So that’s what readers will find in Invasive Species: the story of the last weeks of our civilization and the creatures that bring it crashing down. (Wielding that phenomenal cosmic power as an author was a lot of fun!)
Slavemakers is set 20 years after Invasive Species, what can your fans expect?
Having taken on my Invasive Species challenge, I wanted to try something a little different in Slavemakers…and that meant letting some time pass between the two stories. What would our earth look like two decades after most humans are gone? Is it possible to stay human when all the familiar trappings of humanity have been stripped away, when you are no longer a member of the dominant species?
What new challenges did you set for yourself with Slavemakers?
One of the biggest challenges—and biggest joys—in telling a “before and after” story was the creation of such different universes: The stressed urban world we all know so well in Invasive Species and the emptier, far more mysterious one in Slavemakers.
I had a blast imagining Slavemakers’ new, post-apocalyptic earth.

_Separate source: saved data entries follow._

-- pv_equiv track=rewrite | github.com/cinqbox/tournament | utils/fix_rating.py | rating_for_double
-- ===== SOURCE A (Python) =====
-- def rating_for_double(rate_list):
--     for data in rate_list:
--         if data['rate_rank'] > 48:
--             data['rate_rank'] = 64
--         elif data['rate_rank'] > 32:
--             data['rate_rank'] = 48
--         elif data['rate_rank'] > 24:
--             data['rate_rank'] = 32
--         elif data['rate_rank'] > 16:
--             data['rate_rank'] = 24
--         elif data['rate_rank'] > 12:
--             data['rate_rank'] = 16
--         elif data['rate_rank'] > 8:
--             data['rate_rank'] = 12
--         elif data['rate_rank'] > 6:
--             data['rate_rank'] = 8
--         elif data['rate_rank'] > 4:
--             data['rate_rank'] = 6
--         elif data['rate_rank'] > 3:
--             data['rate_rank'] = 4
--         elif data['rate_rank'] > 2:
--             data['rate_rank'] = 3
--         elif data['rate_rank'] > 1:
--             data['rate_rank'] = 2
--         else:
--             data['rate_rank'] = 1
--     return rate_list
-- ===== SOURCE B (Python) =====
-- import bisect
--
-- _THRESHOLDS = [1, 2, 3, 4, 6, 8, 12, 16, 24, 32, 48]
-- _RESULTS = [1, 2, 3, 4, 6, 8, 12, 16, 24, 32, 48, 64]
--
--
-- def rating_for_double(rate_list):
--     for data in rate_list:
--         data['rate_rank'] = _RESULTS[bisect.bisect_left(_THRESHOLDS, data['rate_rank'])]
--     return rate_list
-- ===== Notes on version B (the rewrite author's own statement) =====
-- stated objective: idiomatic
-- what changed: Replaces the 12-branch comparison chain with a table-driven bisect_left over a sorted threshold list and a parallel results table.
import Mathlib
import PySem

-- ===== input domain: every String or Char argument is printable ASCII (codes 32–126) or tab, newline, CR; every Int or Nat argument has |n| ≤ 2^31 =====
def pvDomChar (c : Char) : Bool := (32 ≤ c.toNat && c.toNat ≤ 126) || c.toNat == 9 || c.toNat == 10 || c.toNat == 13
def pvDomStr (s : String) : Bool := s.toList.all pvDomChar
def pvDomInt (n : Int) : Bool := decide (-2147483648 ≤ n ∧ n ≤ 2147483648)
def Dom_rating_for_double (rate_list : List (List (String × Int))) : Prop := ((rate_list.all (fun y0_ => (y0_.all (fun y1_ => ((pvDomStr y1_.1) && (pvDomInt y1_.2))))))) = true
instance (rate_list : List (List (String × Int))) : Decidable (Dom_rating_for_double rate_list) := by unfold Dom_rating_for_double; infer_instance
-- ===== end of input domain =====

-- B mutates each dict in place and returns the same list object, exactly as A does;
-- the equivalence proved here is about the returned value.

-- dict primitives shared by both ports (not part of either algorithm):
-- d[k] lookup = first match; d[k] = v overwrites the first occurrence in place (appends if absent)
def pyGetItem (d : List (String × Int)) (k : String) : Option Int :=
  (d.find? (fun p => p.1 == k)).map (·.2)

def pySetItem (d : List (String × Int)) (k : String) (v : Int) : List (String × Int) :=
  match d with
  | [] => [(k, v)]
  | (k', v') :: rest => if k' == k then (k, v) :: rest else (k', v') :: pySetItem rest k v

-- ===== PORT A =====
-- literal transliteration of A's comparison chain; on a missing 'rate_rank' key
-- Python raises KeyError (excluded by Pre_), the port leaves that dict unchanged
def rating_for_double (rate_list : List (List (String × Int))) : List (List (String × Int)) :=
  rate_list.map (fun data =>
    match pyGetItem data "rate_rank" with
    | none => data
    | some r =>
      pySetItem data "rate_rank"
        (if r > 48 then 64
         else if r > 32 then 48
         else if r > 24 then 32
         else if r > 16 then 24
         else if r > 12 then 16
         else if r > 8 then 12
         else if r > 6 then 8
         else if r > 4 then 6
         else if r > 3 then 4
         else if r > 2 then 3
         else if r > 1 then 2
         else 1))

-- ===== PORT B =====
def pvThresholds : List Int := [1, 2, 3, 4, 6, 8, 12, 16, 24, 32, 48]
def pvResults : List Int := [1, 2, 3, 4, 6, 8, 12, 16, 24, 32, 48, 64]

-- bisect.bisect_left on a sorted list: first index whose element is ≥ v (length if none);
-- List.findIdx returns exactly that. The index is always < pvResults.length, so getD's
-- default is never used (Python's _RESULTS[i] never raises here).
def pvBisectLeft (xs : List Int) (v : Int) : Nat := xs.findIdx (fun t => v ≤ t)

def rating_for_double_alt (rate_list : List (List (String × Int))) : List (List (String × Int)) :=
  rate_list.map (fun data =>
    match pyGetItem data "rate_rank" with
    | none => data
    | some r => pySetItem data "rate_rank" (pvResults.getD (pvBisectLeft pvThresholds r) 0))

-- ===== PRECONDITION & SPEC =====
-- Pre_ excludes exactly the inputs where Python A raises KeyError: a dict without 'rate_rank'
def Pre_rating_for_double (rate_list : List (List (String × Int))) : Prop :=
  (rate_list.all (fun data => data.any (fun p => p.1 == "rate_rank"))) = true
instance (rate_list : List (List (String × Int))) : Decidable (Pre_rating_for_double rate_list) := by
  unfold Pre_rating_for_double; infer_instance

def pvWitness_rating_for_double : (List (List (String × Int))) :=
  [[("rate_rank", 5), ("id", 1)], [("rate_rank", 49)]]

def Spec_rating_for_double (rate_list : List (List (String × Int))) (out : List (List (String × Int))) : Prop := out = rating_for_double_alt rate_list
instance (rate_list : List (List (String × Int))) (out : List (List (String × Int))) : Decidable (Spec_rating_for_double rate_list out) := by unfold Spec_rating_for_double; infer_instance

-- ===== CLAIM (what is proved, stated in full; the proofs are below) =====
def Claim_equal_rating_for_double : Prop := ∀ (rate_list : List (List (String × Int))), Dom_rating_for_double rate_list → Pre_rating_for_double rate_list → Spec_rating_for_double rate_list (rating_for_double rate_list)

-- ===== LEMMAS AND PROOFS =====
-- the per-element value: A's comparison chain equals B's table lookup on every Int
theorem pv_bucket_eq (r : Int) :
    (if r > 48 then (64:Int)
     else if r > 32 then 48
     else if r > 24 then 32
     else if r > 16 then 24
     else if r > 12 then 16
     else if r > 8 then 12
     else if r > 6 then 8
     else if r > 4 then 6
     else if r > 3 then 4
     else if r > 2 then 3
     else if r > 1 then 2
     else 1)
    = pvResults.getD (pvBisectLeft pvThresholds r) 0 := by
  unfold pvBisectLeft pvThresholds
  simp only [List.findIdx_cons, Bool.cond_eq_ite, decide_eq_true_eq]
  rcases le_or_gt r 1 with h0|h0
  · rw [if_neg (show ¬ r > 48 by omega), if_neg (show ¬ r > 32 by omega), if_neg (show ¬ r > 24 by omega), if_neg (show ¬ r > 16 by omega), if_neg (show ¬ r > 12 by omega), if_neg (show ¬ r > 8 by omega), if_neg (show ¬ r > 6 by omega), if_neg (show ¬ r > 4 by omega), if_neg (show ¬ r > 3 by omega), if_neg (show ¬ r > 2 by omega), if_neg (show ¬ r > 1 by omega), if_pos (show r ≤ 1 by omega)]; norm_num [pvResults]
  rcases le_or_gt r 2 with h1|h1
  · rw [if_neg (show ¬ r > 48 by omega), if_neg (show ¬ r > 32 by omega), if_neg (show ¬ r > 24 by omega), if_neg (show ¬ r > 16 by omega), if_neg (show ¬ r > 12 by omega), if_neg (show ¬ r > 8 by omega), if_neg (show ¬ r > 6 by omega), if_neg (show ¬ r > 4 by omega), if_neg (show ¬ r > 3 by omega), if_neg (show ¬ r > 2 by omega), if_pos (show r > 1 by omega), if_neg (show ¬ r ≤ 1 by omega), if_pos (show r ≤ 2 by omega)]; norm_num [pvResults]
  rcases le_or_gt r 3 with h2|h2
  · rw [if_neg (show ¬ r > 48 by omega), if_neg (show ¬ r > 32 by omega), if_neg (show ¬ r > 24 by omega), if_neg (show ¬ r > 16 by omega), if_neg (show ¬ r > 12 by omega), if_neg (show ¬ r > 8 by omega), if_neg (show ¬ r > 6 by omega), if_neg (show ¬ r > 4 by omega), if_neg (show ¬ r > 3 by omega), if_pos (show r > 2 by omega), if_neg (show ¬ r ≤ 1 by omega), if_neg (show ¬ r ≤ 2 by omega), if_pos (show r ≤ 3 by omega)]; norm_num [pvResults]
  rcases le_or_gt r 4 with h3|h3
  · rw [if_neg (show ¬ r > 48 by omega), if_neg (show ¬ r > 32 by omega), if_neg (show ¬ r > 24 by omega), if_neg (show ¬ r > 16 by omega), if_neg (show ¬ r > 12 by omega), if_neg (show ¬ r > 8 by omega), if_neg (show ¬ r > 6 by omega), if_neg (show ¬ r > 4 by omega), if_pos (show r > 3 by omega), if_neg (show ¬ r ≤ 1 by omega), if_neg (show ¬ r ≤ 2 by omega), if_neg (show ¬ r ≤ 3 by omega), if_pos (show r ≤ 4 by omega)]; norm_num [pvResults]
  rcases le_or_gt r 6 with h4|h4
  · rw [if_neg (show ¬ r > 48 by omega), if_neg (show ¬ r > 32 by omega), if_neg (show ¬ r > 24 by omega), if_neg (show ¬ r > 16 by omega), if_neg (show ¬ r > 12 by omega), if_neg (show ¬ r > 8 by omega), if_neg (show ¬ r > 6 by omega), if_pos (show r > 4 by omega), if_neg (show ¬ r ≤ 1 by omega), if_neg (show ¬ r ≤ 2 by omega), if_neg (show ¬ r ≤ 3 by omega), if_neg (show ¬ r ≤ 4 by omega), if_pos (show r ≤ 6 by omega)]; norm_num [pvResults]
  rcases le_or_gt r 8 with h5|h5
  · rw [if_neg (show ¬ r > 48 by omega), if_neg (show ¬ r > 32 by omega), if_neg (show ¬ r > 24 by omega), if_neg (show ¬ r > 16 by omega), if_neg (show ¬ r > 12 by omega), if_neg (show ¬ r > 8 by omega), if_pos (show r > 6 by omega), if_neg (show ¬ r ≤ 1 by omega), if_neg (show ¬ r ≤ 2 by omega), if_neg (show ¬ r ≤ 3 by omega), if_neg (show ¬ r ≤ 4 by omega), if_neg (show ¬ r ≤ 6 by omega), if_pos (show r ≤ 8 by omega)]; norm_num [pvResults]
  rcases le_or_gt r 12 with h6|h6
  · rw [if_neg (show ¬ r > 48 by omega), if_neg (show ¬ r > 32 by omega), if_neg (show ¬ r > 24 by omega), if_neg (show ¬ r > 16 by omega), if_neg (show ¬ r > 12 by omega), if_pos (show r > 8 by omega), if_neg (show ¬ r ≤ 1 by omega), if_neg (show ¬ r ≤ 2 by omega), if_neg (show ¬ r ≤ 3 by omega), if_neg (show ¬ r ≤ 4 by omega), if_neg (show ¬ r ≤ 6 by omega), if_neg (show ¬ r ≤ 8 by omega), if_pos (show r ≤ 12 by omega)]; norm_num [pvResults]
  rcases le_or_gt r 16 with h7|h7
  · rw [if_neg (show ¬ r > 48 by omega), if_neg (show ¬ r > 32 by omega), if_neg (show ¬ r > 24 by omega), if_neg (show ¬ r > 16 by omega), if_pos (show r > 12 by omega), if_neg (show ¬ r ≤ 1 by omega), if_neg (show ¬ r ≤ 2 by omega), if_neg (show ¬ r ≤ 3 by omega), if_neg (show ¬ r ≤ 4 by omega), if_neg (show ¬ r ≤ 6 by omega), if_neg (show ¬ r ≤ 8 by omega), if_neg (show ¬ r ≤ 12 by omega), if_pos (show r ≤ 16 by omega)]; norm_num [pvResults]
  rcases le_or_gt r 24 with h8|h8
  · rw [if_neg (show ¬ r > 48 by omega), if_neg (show ¬ r > 32 by omega), if_neg (show ¬ r > 24 by omega), if_pos (show r > 16 by omega), if_neg (show ¬ r ≤ 1 by omega), if_neg (show ¬ r ≤ 2 by omega), if_neg (show ¬ r ≤ 3 by omega), if_neg (show ¬ r ≤ 4 by omega), if_neg (show ¬ r ≤ 6 by omega), if_neg (show ¬ r ≤ 8 by omega), if_neg (show ¬ r ≤ 12 by omega), if_neg (show ¬ r ≤ 16 by omega), if_pos (show r ≤ 24 by omega)]; norm_num [pvResults]
  rcases le_or_gt r 32 with h9|h9
  · rw [if_neg (show ¬ r > 48 by omega), if_neg (show ¬ r > 32 by omega), if_pos (show r > 24 by omega), if_neg (show ¬ r ≤ 1 by omega), if_neg (show ¬ r ≤ 2 by omega), if_neg (show ¬ r ≤ 3 by omega), if_neg (show ¬ r ≤ 4 by omega), if_neg (show ¬ r ≤ 6 by omega), if_neg (show ¬ r ≤ 8 by omega), if_neg (show ¬ r ≤ 12 by omega), if_neg (show ¬ r ≤ 16 by omega), if_neg (show ¬ r ≤ 24 by omega), if_pos (show r ≤ 32 by omega)]; norm_num [pvResults]
  rcases le_or_gt r 48 with h10|h10
  · rw [if_neg (show ¬ r > 48 by omega), if_pos (show r > 32 by omega), if_neg (show ¬ r ≤ 1 by omega), if_neg (show ¬ r ≤ 2 by omega), if_neg (show ¬ r ≤ 3 by omega), if_neg (show ¬ r ≤ 4 by omega), if_neg (show ¬ r ≤ 6 by omega), if_neg (show ¬ r ≤ 8 by omega), if_neg (show ¬ r ≤ 12 by omega), if_neg (show ¬ r ≤ 16 by omega), if_neg (show ¬ r ≤ 24 by omega), if_neg (show ¬ r ≤ 32 by omega), if_pos (show r ≤ 48 by omega)]; norm_num [pvResults]
  rw [if_pos (show r > 48 by omega), if_neg (show ¬ r ≤ 1 by omega), if_neg (show ¬ r ≤ 2 by omega), if_neg (show ¬ r ≤ 3 by omega), if_neg (show ¬ r ≤ 4 by omega), if_neg (show ¬ r ≤ 6 by omega), if_neg (show ¬ r ≤ 8 by omega), if_neg (show ¬ r ≤ 12 by omega), if_neg (show ¬ r ≤ 16 by omega), if_neg (show ¬ r ≤ 24 by omega), if_neg (show ¬ r ≤ 32 by omega), if_neg (show ¬ r ≤ 48 by omega)]; norm_num [pvResults]

theorem rating_for_double_spec : Claim_equal_rating_for_double := by
  intro rate_list _ _
  unfold Spec_rating_for_double rating_for_double rating_for_double_alt
  refine List.map_congr_left (fun data _ => ?_)
  cases pyGetItem data "rate_rank" with
  | none => rfl
  | some r => simp only [pv_bucket_eq]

Growing up, I always thought I’d been born too late or too soon: I wanted to be one of those explorers who headed out across a planet (either our own or some far-flung one) whose map was filled with blank spaces labeled “Here Be Monsters.” In Slavemakers, I got to build such a world…and then populate it with monsters out of my own nightmares.
What would you say is unique about your take on the post-apocalyptic genre?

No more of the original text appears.